* **WHAT IS NEEDED**:
The reply to the records below should contain exactly the lines from the line with "-- ===== VERDICT" through the line with "v ≤ (PySem.List.pyGet? ones left1).getD", and nothing besides.

* **INPUT FOR THIS TASK**:
-- pv_equiv track=rewrite | github.com/guru8880/vehicle-number-plate-detection-using-ML | step3_heuristics.py | _convert_digits
-- ===== SOURCE A (Python) =====
-- ALPHA_TO_DIGIT = {
--     "B": "8",
--     "D": "0",
--     "G": "6",
--     "I": "1",
--     "L": "1",
--     "O": "0",
--     "Q": "0",
--     "S": "5",
--     "Z": "2",
-- }
--
-- def _convert_digits(text: str) -> tuple[str, int]:
--     converted = []
--     conversions = 0
--     for char in text:
--         if char.isdigit():
--             converted.append(char)
--             continue
--         mapped = ALPHA_TO_DIGIT.get(char)
--         if not mapped:
--             return "", 99
--         converted.append(mapped)
--         conversions += 1
--     return "".join(converted), conversions
-- ===== SOURCE B (Python) =====
-- ALPHA_TO_DIGIT = {
--     "B": "8",
--     "D": "0",
--     "G": "6",
--     "I": "1",
--     "L": "1",
--     "O": "0",
--     "Q": "0",
--     "S": "5",
--     "Z": "2",
-- }
--
-- _TRANS = str.maketrans(ALPHA_TO_DIGIT)
--
-- def _convert_digits(text: str) -> tuple[str, int]:
--     # whole-string translation table, then validate the OUTPUT; count = len - digit count
--     out = text.translate(_TRANS)
--     digits = sum(map(str.isdigit, out))
--     if digits != len(out):
--         return "", 99
--     return out, len(text) - sum(map(str.isdigit, text))
-- ===== Notes on version B (the rewrite author's own statement) =====
-- stated objective: alternative
-- what changed: B replaces A's single short-circuiting per-character branch loop by a whole-string translation through a precomputed str.maketrans table, validates the translated OUTPUT (all digits) instead of the input, and derives the conversion count arithmetically as len(text) minus the input's digit count.
import Mathlib
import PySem

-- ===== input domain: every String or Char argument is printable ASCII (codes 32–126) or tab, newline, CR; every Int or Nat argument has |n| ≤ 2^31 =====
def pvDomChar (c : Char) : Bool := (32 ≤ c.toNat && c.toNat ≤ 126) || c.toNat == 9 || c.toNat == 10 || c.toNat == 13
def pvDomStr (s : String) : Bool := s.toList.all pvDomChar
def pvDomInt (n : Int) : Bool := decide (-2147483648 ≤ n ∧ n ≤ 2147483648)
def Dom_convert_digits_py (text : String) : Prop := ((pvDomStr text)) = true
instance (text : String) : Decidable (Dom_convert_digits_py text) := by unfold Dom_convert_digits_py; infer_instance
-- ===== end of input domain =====

-- B translates the whole string through a lookup table first, validates the OUTPUT and derives the count arithmetically (len − #digits); objective: alternative decomposition.

-- ===== PORT A =====
-- module-level ALPHA_TO_DIGIT (characters stand for the 1-char Python strings)
def alphaToDigit : PySem.Dict Char Char :=
  PySem.Dict.ofList [('B', '8'), ('D', '0'), ('G', '6'), ('I', '1'), ('L', '1'),
                     ('O', '0'), ('Q', '0'), ('S', '5'), ('Z', '2')]

-- A's loop: converted accumulator, conversions counter, early return on unmapped char
def convertDigitsLoop : List Char → List Char → Int → String × Int
  | [], converted, conversions => (String.mk converted, conversions)
  | c :: rest, converted, conversions =>
    if PySem.Chars.isdigit c then
      convertDigitsLoop rest (converted ++ [c]) conversions
    else
      match alphaToDigit.get? c with
      | none => ("", 99)
      | some m => convertDigitsLoop rest (converted ++ [m]) (conversions + 1)

def convert_digits_py (text : String) : String × Int :=
  convertDigitsLoop text.toList [] 0

-- ===== PORT B =====
-- text.translate(_TRANS): map each char through the table, keeping chars the table does not mention
def convert_digits_py_alt (text : String) : String × Int :=
  let out := text.toList.map (fun c => (alphaToDigit.get? c).getD c)
  let digits : Int := (out.countP PySem.Chars.isdigit : Int)
  if digits ≠ (out.length : Int) then ("", 99)
  else (String.mk out, (text.toList.length : Int) - (text.toList.countP PySem.Chars.isdigit : Int))

-- ===== PRECONDITION & SPEC =====
def Spec_convert_digits_py (text : String) (out : String × Int) : Prop := out = convert_digits_py_alt text
instance (text : String) (out : String × Int) : Decidable (Spec_convert_digits_py text out) := by unfold Spec_convert_digits_py; infer_instance

-- ===== CLAIM (what is proved, stated in full; the proofs are below) =====
def Claim_equal_convert_digits_py : Prop := ∀ (text : String), Dom_convert_digits_py text → Spec_convert_digits_py text (convert_digits_py text)

-- ===== LEMMAS AND PROOFS =====

theorem alpha_items : alphaToDigit.items = [('B', '8'), ('D', '0'), ('G', '6'), ('I', '1'),
    ('L', '1'), ('O', '0'), ('Q', '0'), ('S', '5'), ('Z', '2')] := by decide

-- a digit character is not a key of the table
theorem get?_alpha_of_isdigit (c : Char) (h : PySem.Chars.isdigit c = true) :
    alphaToDigit.get? c = none := by
  cases hg : alphaToDigit.get? c with
  | none => rfl
  | some m =>
    have hmem := PySem.Dict.mem_items_of_get?_eq_some _ hg
    rw [alpha_items] at hmem
    simp at hmem
    rcases hmem with ⟨h1,h2⟩|⟨h1,h2⟩|⟨h1,h2⟩|⟨h1,h2⟩|⟨h1,h2⟩|⟨h1,h2⟩|⟨h1,h2⟩|⟨h1,h2⟩|⟨h1,h2⟩ <;>
      subst h1 <;> simp [PySem.Chars.isdigit] at h

-- every value of the table is a digit character
theorem isdigit_alpha_val (c m : Char) (h : alphaToDigit.get? c = some m) :
    PySem.Chars.isdigit m = true := by
  have hmem := PySem.Dict.mem_items_of_get?_eq_some _ h
  rw [alpha_items] at hmem
  simp at hmem
  rcases hmem with ⟨h1,h2⟩|⟨h1,h2⟩|⟨h1,h2⟩|⟨h1,h2⟩|⟨h1,h2⟩|⟨h1,h2⟩|⟨h1,h2⟩|⟨h1,h2⟩|⟨h1,h2⟩ <;>
    subst h2 <;> decide

-- characterisation of A's loop in B's translate-then-validate terms
theorem convertDigitsLoop_eq (cs : List Char) (acc : List Char) (conv : Int) :
    convertDigitsLoop cs acc conv =
      (if (cs.map (fun c => (alphaToDigit.get? c).getD c)).all PySem.Chars.isdigit then
        (String.mk (acc ++ cs.map (fun c => (alphaToDigit.get? c).getD c)),
         conv + ((cs.length : Int) - (cs.countP PySem.Chars.isdigit : Int)))
      else ("", 99)) := by
  induction cs generalizing acc conv with
  | nil => simp [convertDigitsLoop]
  | cons c rest ih =>
    by_cases hd : PySem.Chars.isdigit c = true
    · have hn := get?_alpha_of_isdigit c hd
      rw [convertDigitsLoop, if_pos hd, ih]
      simp only [List.map_cons, hn, Option.getD_none, List.all_cons, hd, Bool.true_and,
        List.countP_cons, List.length_cons]
      split_ifs with hall
      · simp only [List.append_assoc, List.singleton_append, Prod.mk.injEq, true_and]
        push_cast
        ring
      · rfl
    · rw [convertDigitsLoop, if_neg hd]
      cases hm : alphaToDigit.get? c with
      | none =>
        have hfd : PySem.Chars.isdigit ((alphaToDigit.get? c).getD c) = false := by
          rw [hm]; simpa using (Bool.eq_false_iff.mpr hd)
        simp [List.all_cons, hfd]
      | some m =>
        have hvm := isdigit_alpha_val c m hm
        simp only [ih]
        simp only [List.map_cons, hm, Option.getD_some, List.all_cons, hvm, Bool.true_and,
          List.countP_cons, List.length_cons]
        split_ifs with hall
        · simp only [List.append_assoc, List.singleton_append, Prod.mk.injEq, true_and]
          push_cast
          ring
        · rfl

-- B's validity test (digit count = length) is the all-digits test
theorem countP_ne_length_iff (l : List Char) :
    (((l.countP PySem.Chars.isdigit : Int)) ≠ (l.length : Int)) ↔
      ¬ (l.all PySem.Chars.isdigit = true) := by
  constructor
  · intro h hall
    exact h (by exact_mod_cast
      (List.countP_eq_length.mpr (by simpa [List.all_eq_true] using hall)))
  · intro h hcnt
    apply h
    rw [List.all_eq_true]
    intro a ha
    have hn : l.countP PySem.Chars.isdigit = l.length := by exact_mod_cast hcnt
    exact List.countP_eq_length.mp hn a ha

-- ===== VERDICT (by name: the statement is the Claim_ definition above) =====
theorem convert_digits_py_spec : Claim_equal_convert_digits_py := by
  intro text _
  unfold Spec_convert_digits_py convert_digits_py convert_digits_py_alt
  rw [convertDigitsLoop_eq]
  simp only []
  by_cases hall : (text.toList.map (fun c => (alphaToDigit.get? c).getD c)).all PySem.Chars.isdigit = true
  · rw [if_pos hall, if_neg (by rw [countP_ne_length_iff]; simp [hall])]
    simp only [List.nil_append]
    ring_nf
  · rw [if_neg hall, if_pos (by rw [countP_ne_length_iff]; exact hall)]
-- B replaces A's per-query binary searches by two linearly precomputed
-- nearest-1-to-the-left / nearest-2-to-the-right arrays with O(1) queries.

-- ===== PORT A =====
-- Python's `inf` sentinel for "no station on this side" is modelled as `none`.
-- `bisect_left` is the stdlib call, ported as PySem.List.bisectLeft.
def leftOf (A ones : List Int) (v : Int) : Option Int :=
  let left0 : Int := (PySem.List.bisectLeft ones (v - 1) : Int)
  let left1 : Int :=
    if left0 = (ones.length : Int) ∨ v ≤ (PySem.List.pyGet? ones left0).getD 0 then left0 - 1 else left0
  if left1 = -1 ∨ PySem.List.pyGetD A ((PySem.List.pyGet? ones left1).getD 0) 0 ≠ 1 ∨
      v ≤ (PySem.List.pyGet? ones left1).getD 0 then none
  else some ((PySem.List.pyGet? ones left1).getD 0)

def rightOf (A twos : List Int) (v : Int) : Option Int :=
  let right0 : Int := (PySem.List.bisectLeft twos (v + 1) : Int)
  let right1 : Int := if right0 = (twos.length : Int) then -1 else right0
  if right1 = -1 ∨ PySem.List.pyGetD A ((PySem.List.pyGet? twos right1).getD 0) 0 ≠ 2 ∨
      (PySem.List.pyGet? twos right1).getD 0 ≤ v then none
  else some ((PySem.List.pyGet? twos right1).getD 0)

def findMinDist (A ones twos : List Int) (onesSet twosSet : PySem.Set Int) (v : Int) : Int :=
  if v = 0 ∨ PySem.Set.contains onesSet v ∨ PySem.Set.contains twosSet v then 0
  else
    match leftOf A ones v, rightOf A twos v with
    | none, none => -1
    | some l, none => |v - l|
    | none, some r => |r - v|
    | some l, some r => min |v - l| |r - v|

def solve (A : List Int) (B : List Int) : String :=
  let ones := ((PySem.List.enumerate A).filter (fun p => p.2 == 1)).map (fun p => p.1)
  let twos := ((PySem.List.enumerate A).filter (fun p => p.2 == 2)).map (fun p => p.1)
  let onesSet := PySem.Set.ofList ones
  let twosSet := PySem.Set.ofList twos
  let solution := B.map (fun b => PySem.Int.toStr (findMinDist A ones twos onesSet twosSet (b - 1)))
  PySem.Str.join " " solution ++ "\n"

-- ===== PORT B =====
-- goL builds L[1..n] (L[k] = nearest 1-index left of k, else -1): the forward fill loop.
def goL : List Int → Int → Int → List Int
  | [], _, _ => []
  | a :: rest, i, last =>
    let cur := if a = 1 then i else last
    cur :: goL rest (i + 1) cur

-- goR builds R[0..n] (R[k] = nearest 2-index at/after k, else n): the backward fill loop
-- written as recursion from the right; R[i+1] (always present) is the head of the tail.
def goR : List Int → Int → List Int
  | [], i => [i]
  | a :: rest, i =>
    let r := goR rest (i + 1)
    (if a = 2 then i else r.headD 0) :: r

* **ANSWER BELOW**:
-- ===== VERDICT (by name: the statement is the Claim_ definition above) =====
theorem convert_digits_py_spec : Claim_equal_convert_digits_py := by
  intro text _
  unfold Spec_convert_digits_py convert_digits_py convert_digits_py_alt
  rw [convertDigitsLoop_eq]
  simp only []
  by_cases hall : (text.toList.map (fun c => (alphaToDigit.get? c).getD c)).all PySem.Chars.isdigit = true
  · rw [if_pos hall, if_neg (by rw [countP_ne_length_iff]; simp [hall])]
    simp only [List.nil_append]
    ring_nf
  · rw [if_neg hall, if_pos (by rw [countP_ne_length_iff]; exact hall)]
-- B replaces A's per-query binary searches by two linearly precomputed
-- nearest-1-to-the-left / nearest-2-to-the-right arrays with O(1) queries.

-- ===== PORT A =====
-- Python's `inf` sentinel for "no station on this side" is modelled as `none`.
-- `bisect_left` is the stdlib call, ported as PySem.List.bisectLeft.
def leftOf (A ones : List Int) (v : Int) : Option Int :=
  let left0 : Int := (PySem.List.bisectLeft ones (v - 1) : Int)
  let left1 : Int :=
    if left0 = (ones.length : Int) ∨ v ≤ (PySem.List.pyGet? ones left0).getD 0 then left0 - 1 else left0
  if left1 = -1 ∨ PySem.List.pyGetD A ((PySem.List.pyGet? ones left1).getD 0) 0 ≠ 1 ∨
      v ≤ (PySem.List.pyGet? ones left1).getD 0 then none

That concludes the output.